ENTRIES SHOWN —
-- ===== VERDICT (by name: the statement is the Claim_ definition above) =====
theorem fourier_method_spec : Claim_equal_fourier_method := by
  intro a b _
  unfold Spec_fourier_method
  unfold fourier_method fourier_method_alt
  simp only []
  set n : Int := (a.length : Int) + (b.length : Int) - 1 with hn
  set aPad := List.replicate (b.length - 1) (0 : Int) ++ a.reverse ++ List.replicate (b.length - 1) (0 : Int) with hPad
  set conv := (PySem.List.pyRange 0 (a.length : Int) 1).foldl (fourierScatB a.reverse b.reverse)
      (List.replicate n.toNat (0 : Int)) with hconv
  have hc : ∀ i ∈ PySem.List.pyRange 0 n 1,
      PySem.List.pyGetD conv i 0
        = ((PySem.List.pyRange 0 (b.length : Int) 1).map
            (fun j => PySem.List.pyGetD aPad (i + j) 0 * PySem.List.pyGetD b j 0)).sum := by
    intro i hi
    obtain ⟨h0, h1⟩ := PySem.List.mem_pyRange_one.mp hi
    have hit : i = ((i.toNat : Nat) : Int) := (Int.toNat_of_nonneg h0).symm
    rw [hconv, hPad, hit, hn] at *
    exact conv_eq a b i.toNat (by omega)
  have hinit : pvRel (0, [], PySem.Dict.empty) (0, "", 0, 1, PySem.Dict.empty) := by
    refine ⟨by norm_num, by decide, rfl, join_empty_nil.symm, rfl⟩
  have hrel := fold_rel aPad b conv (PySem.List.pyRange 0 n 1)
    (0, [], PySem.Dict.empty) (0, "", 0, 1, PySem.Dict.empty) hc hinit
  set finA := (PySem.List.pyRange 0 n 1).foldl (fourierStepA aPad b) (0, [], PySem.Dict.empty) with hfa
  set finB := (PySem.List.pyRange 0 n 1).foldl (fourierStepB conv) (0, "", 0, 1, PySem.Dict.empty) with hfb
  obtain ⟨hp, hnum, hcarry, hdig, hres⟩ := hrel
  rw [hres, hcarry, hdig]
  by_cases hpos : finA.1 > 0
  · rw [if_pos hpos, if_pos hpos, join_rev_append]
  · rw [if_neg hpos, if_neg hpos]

WHAT YOU WILL DO —
Set down each entry exactly, leaving none out.

EXERCISE OUTPUT —
-- ===== VERDICT (by name: the statement is the Claim_ definition above) =====
theorem fourier_method_spec : Claim_equal_fourier_method := by
  intro a b _
  unfold Spec_fourier_method
  unfold fourier_method fourier_method_alt
  simp only []
  set n : Int := (a.length : Int) + (b.length : Int) - 1 with hn
  set aPad := List.replicate (b.length - 1) (0 : Int) ++ a.reverse ++ List.replicate (b.length - 1) (0 : Int) with hPad
  set conv := (PySem.List.pyRange 0 (a.length : Int) 1).foldl (fourierScatB a.reverse b.reverse)
      (List.replicate n.toNat (0 : Int)) with hconv
  have hc : ∀ i ∈ PySem.List.pyRange 0 n 1,
      PySem.List.pyGetD conv i 0
        = ((PySem.List.pyRange 0 (b.length : Int) 1).map
            (fun j => PySem.List.pyGetD aPad (i + j) 0 * PySem.List.pyGetD b j 0)).sum := by
    intro i hi
    obtain ⟨h0, h1⟩ := PySem.List.mem_pyRange_one.mp hi
    have hit : i = ((i.toNat : Nat) : Int) := (Int.toNat_of_nonneg h0).symm
    rw [hconv, hPad, hit, hn] at *
    exact conv_eq a b i.toNat (by omega)
  have hinit : pvRel (0, [], PySem.Dict.empty) (0, "", 0, 1, PySem.Dict.empty) := by
    refine ⟨by norm_num, by decide, rfl, join_empty_nil.symm, rfl⟩
  have hrel := fold_rel aPad b conv (PySem.List.pyRange 0 n 1)
    (0, [], PySem.Dict.empty) (0, "", 0, 1, PySem.Dict.empty) hc hinit
  set finA := (PySem.List.pyRange 0 n 1).foldl (fourierStepA aPad b) (0, [], PySem.Dict.empty) with hfa
  set finB := (PySem.List.pyRange 0 n 1).foldl (fourierStepB conv) (0, "", 0, 1, PySem.Dict.empty) with hfb
  obtain ⟨hp, hnum, hcarry, hdig, hres⟩ := hrel
  rw [hres, hcarry, hdig]
  by_cases hpos : finA.1 > 0
  · rw [if_pos hpos, if_pos hpos, join_rev_append]
  · rw [if_neg hpos, if_neg hpos]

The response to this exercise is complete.